Obviously, one ingredient missing from gluten free bread is the
gluten. But there's something else that
might be missing too - folic acid.
Folic acid is the synthetic form of folate, an essential B vitamin.[1] Inadequate folate intake can result in a particular type
of anemia, increased blood homocysteine levels (associated with increased risk
of heart disease), and - especially important to women in their child-bearing
years - increased risk of neural tube defects (NTDs) in newborns.[1] The U.S. RDA for adults is 400mcg, and
increases to 600mcg for women who are pregnant.[2]

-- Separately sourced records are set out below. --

-- pv_equiv track=rewrite | github.com/BoudewijnKlijn/competitive_programming | adventofcode/2023/day12.py | get_current_groups
-- ===== SOURCE A (Python) =====
-- def get_current_groups(records, current_length=0):
--     """Check records until a question mark is found.
--     Return the groups which are certain (current groups), the consecutive number of brackets
--     directly before the question mark, and the remaining records."""
--     current_groups = []
--     for i, char in enumerate(records):
--         if char == "?":
--             return tuple(current_groups), current_length, records[i:]
--         if char == "#":
--             current_length += 1
--         elif current_length:
--             current_groups.append(current_length)
--             current_length = 0
--     if current_length:
--         current_groups.append(current_length)
--     return tuple(current_groups), 0, ""
-- ===== SOURCE B (Python) =====
-- def get_current_groups(records, current_length=0):
--     """Split-based reimplementation: cut at the first '?', split the head into
--     '#'-runs separated by any other character, merge current_length into the
--     first run arithmetically, and read the groups off the run lengths."""
--     idx = records.find('?')
--     head = records if idx == -1 else records[:idx]
--     parts = ''.join(c if c == '#' else '.' for c in head).split('.')
--     vals = [len(p) for p in parts]
--     vals[0] += current_length
--     if idx == -1:
--         return tuple(v for v in vals if v), 0, ''
--     return tuple(v for v in vals[:-1] if v), vals[-1], records[idx:]
-- ===== Notes on version B (the rewrite author's own statement) =====
-- stated objective: idiomatic
-- what changed: Replaces A's character-by-character state machine (running length + flush-on-separator, early return in the loop) by a find/split pipeline: cut the string at the first '?', normalise separators and split the head into '#'-runs, merge current_length into the first run arithmetically, and read groups and trailing run off the run lengths.
import Mathlib
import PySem

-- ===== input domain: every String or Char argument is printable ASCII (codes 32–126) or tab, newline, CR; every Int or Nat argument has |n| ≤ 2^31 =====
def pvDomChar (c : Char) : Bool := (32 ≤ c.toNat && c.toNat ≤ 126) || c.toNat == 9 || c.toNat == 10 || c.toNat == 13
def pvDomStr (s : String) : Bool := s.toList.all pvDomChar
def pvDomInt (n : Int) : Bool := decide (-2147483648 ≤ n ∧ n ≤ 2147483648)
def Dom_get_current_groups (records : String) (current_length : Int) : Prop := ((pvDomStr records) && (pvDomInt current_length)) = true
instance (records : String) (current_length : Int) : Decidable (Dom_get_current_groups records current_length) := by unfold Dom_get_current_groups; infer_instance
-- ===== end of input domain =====

-- B replaces A's one-character state machine by a find/split pipeline (cut at the first '?',
-- split the head into '#'-runs, merge current_length into the first run); objective: idiomatic.

-- ===== PORT A =====
-- A's for-loop with early return; the remaining suffix of the scan is exactly records[i:].
def getCurrentGroupsLoop : List Char → Int → List Int → List Int × Int × String
  | [], cl, gs => ((if cl ≠ 0 then gs ++ [cl] else gs), 0, "")
  | c :: rest, cl, gs =>
    if c = '?' then (gs, cl, String.mk (c :: rest))
    else if c = '#' then getCurrentGroupsLoop rest (cl + 1) gs
    else if cl ≠ 0 then getCurrentGroupsLoop rest 0 (gs ++ [cl])
    else getCurrentGroupsLoop rest 0 gs

def get_current_groups (records : String) (current_length : Int) : List Int × Int × String :=
  getCurrentGroupsLoop records.toList current_length []

-- ===== PORT B =====
-- str.split('.') ported by hand (exact: Python split on a single separator, keeping empty parts)
def splitDots : List Char → List (List Char)
  | [] => [[]]
  | c :: rest =>
    let r := splitDots rest
    if c = '.' then [] :: r
    else
      match r with
      | [] => [[c]]      -- unreachable: splitDots is never []
      | g :: gs => (c :: g) :: gs

-- vals = [len(p) for p in parts]; vals[0] += current_length
def valsOf (cs : List Char) (cl : Int) : List Int :=
  match splitDots (cs.map (fun c => if c = '#' then '#' else '.')) with
  | [] => []            -- unreachable
  | p :: ps => ((p.length : Int) + cl) :: ps.map (fun q => (q.length : Int))

-- records.find('?') ported as findIdx? (idx == -1 ↔ none)
def get_current_groups_alt (records : String) (current_length : Int) : List Int × Int × String :=
  let cs := records.toList
  match cs.findIdx? (· = '?') with
  | none =>
    let vals := valsOf cs current_length
    (vals.filter (fun v => v ≠ 0), 0, "")
  | some i =>
    let vals := valsOf (cs.take i) current_length
    (vals.dropLast.filter (fun v => v ≠ 0), vals.getLastD 0, String.mk (cs.drop i))

-- ===== PRECONDITION & SPEC =====
def Spec_get_current_groups (records : String) (current_length : Int) (out : List Int × Int × String) : Prop := out = get_current_groups_alt records current_length
instance (records : String) (current_length : Int) (out : List Int × Int × String) : Decidable (Spec_get_current_groups records current_length out) := by unfold Spec_get_current_groups; infer_instance

-- ===== CLAIM (what is proved, stated in full; the proofs are below) =====
def Claim_equal_get_current_groups : Prop := ∀ (records : String) (current_length : Int), Dom_get_current_groups records current_length → Spec_get_current_groups records current_length (get_current_groups records current_length)

-- ===== LEMMAS AND PROOFS =====
theorem splitDots_ne_nil (cs : List Char) : splitDots cs ≠ [] := by
  cases cs with
  | nil => simp [splitDots]
  | cons c rest =>
    simp only [splitDots]
    split
    · simp
    · match h : splitDots rest with
      | [] => simp
      | g :: gs => simp

theorem valsOf_ne_nil (cs : List Char) (cl : Int) : valsOf cs cl ≠ [] := by
  unfold valsOf
  split
  · exact absurd ‹_› (splitDots_ne_nil _)
  · simp

theorem valsOf_nil (cl : Int) : valsOf [] cl = [cl] := by
  simp [valsOf, splitDots]

theorem valsOf_hash (cs : List Char) (cl : Int) :
    valsOf ('#' :: cs) cl = valsOf cs (cl + 1) := by
  unfold valsOf
  simp only [List.map_cons, splitDots]
  match h : splitDots (cs.map (fun c => if c = '#' then '#' else '.')) with
  | [] => exact absurd h (splitDots_ne_nil _)
  | g :: gs => simp; ring

theorem valsOf_zero (cs : List Char) :
    valsOf cs 0 =
      (splitDots (cs.map (fun c => if c = '#' then '#' else '.'))).map
        (fun q => (q.length : Int)) := by
  unfold valsOf
  match h : splitDots (cs.map (fun c => if c = '#' then '#' else '.')) with
  | [] => exact absurd h (splitDots_ne_nil _)
  | g :: gs => simp

theorem valsOf_sep (c : Char) (cs : List Char) (cl : Int) (hh : c ≠ '#') :
    valsOf (c :: cs) cl = cl :: valsOf cs 0 := by
  rw [valsOf_zero]
  unfold valsOf
  simp [List.map_cons, if_neg hh, splitDots]

theorem filter_cons_flush (cl : Int) (tv : List Int) :
    List.filter (fun v => decide (v ≠ 0)) (cl :: tv) =
      (if cl ≠ 0 then [cl] else []) ++ List.filter (fun v => decide (v ≠ 0)) tv := by
  by_cases hc0 : cl = 0 <;> simp [hc0]

-- A's loop against B's pipeline, with the accumulated groups as a prefix
theorem loop_eq_alt (cs : List Char) : ∀ (cl : Int) (gs : List Int),
    getCurrentGroupsLoop cs cl gs =
      match cs.findIdx? (· = '?') with
      | none => (gs ++ (valsOf cs cl).filter (fun v => v ≠ 0), 0, "")
      | some i => (gs ++ ((valsOf (cs.take i) cl).dropLast.filter (fun v => v ≠ 0)),
          (valsOf (cs.take i) cl).getLastD 0, String.mk (cs.drop i)) := by
  induction cs with
  | nil =>
    intro cl gs
    simp only [getCurrentGroupsLoop, List.findIdx?_nil]
    rw [valsOf_nil]
    by_cases h : cl = 0 <;> simp [h, List.filter]
  | cons c rest ih =>
    intro cl gs
    rw [List.findIdx?_cons]
    by_cases hq : c = '?'
    · subst hq
      simp [getCurrentGroupsLoop, valsOf_nil]
    · by_cases hhash : c = '#'
      · subst hhash
        rw [getCurrentGroupsLoop]
        rw [if_neg (by decide), if_pos rfl, ih]
        cases h : rest.findIdx? (· = '?') with
        | none => simp [valsOf_hash]
        | some i => simp [valsOf_hash]
      · -- separator character: flush cl (if nonzero) and continue with cl = 0
        have hlhs : getCurrentGroupsLoop (c :: rest) cl gs
            = getCurrentGroupsLoop rest 0 (gs ++ if cl ≠ 0 then [cl] else []) := by
          rw [getCurrentGroupsLoop]
          by_cases hc0 : cl = 0 <;> simp [hq, hhash, hc0]
        rw [hlhs, ih]
        cases h : rest.findIdx? (· = '?') with
        | none =>
          simp only [Option.map_none]
          rw [valsOf_sep c rest cl hhash, filter_cons_flush]
          simp [hq]
        | some i =>
          simp only [Option.map_some]
          rw [if_neg (show ¬(decide (c = '?') = true) by simp [hq])]
          simp only [List.take_succ_cons, List.drop_succ_cons]
          rw [valsOf_sep c (rest.take i) cl hhash]
          match hv : valsOf (rest.take i) 0 with
          | [] => exact absurd hv (valsOf_ne_nil _ _)
          | v :: vs =>
            rw [List.dropLast_cons₂, filter_cons_flush,
              show (cl :: v :: vs).getLastD 0 = vs.getLastD v from by
                rw [List.getLastD_cons, List.getLastD_cons],
              show (v :: vs).getLastD 0 = vs.getLastD v from by rw [List.getLastD_cons]]
            simp

-- ===== VERDICT (by name: the statement is the Claim_ definition above) =====
theorem get_current_groups_spec : Claim_equal_get_current_groups := by
  intro records current_length _
  unfold Spec_get_current_groups get_current_groups get_current_groups_alt
  rw [loop_eq_alt]
  cases h : records.toList.findIdx? (· = '?') with
  | none => simp only [h, List.nil_append]
  | some i => simp only [h, List.nil_append]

Since 1998, folic acid fortification of "enriched
cereal-grains" has been mandatory in the US.[3],[4] The impetus of folate fortification was a
desire to "increase the folate intake of women of childbearing age to
assist them in reducing their risk of having a NTD-affected pregnancy."[3],[4] 61 Federal Register 151 (5 Mar. 1996), pp. 8782.
As a result, many products made from
refined grains, including flours, breads, crackers, pastas, and cereals, contain
added folic acid.[5]
But why fortification, as opposed to supplementation?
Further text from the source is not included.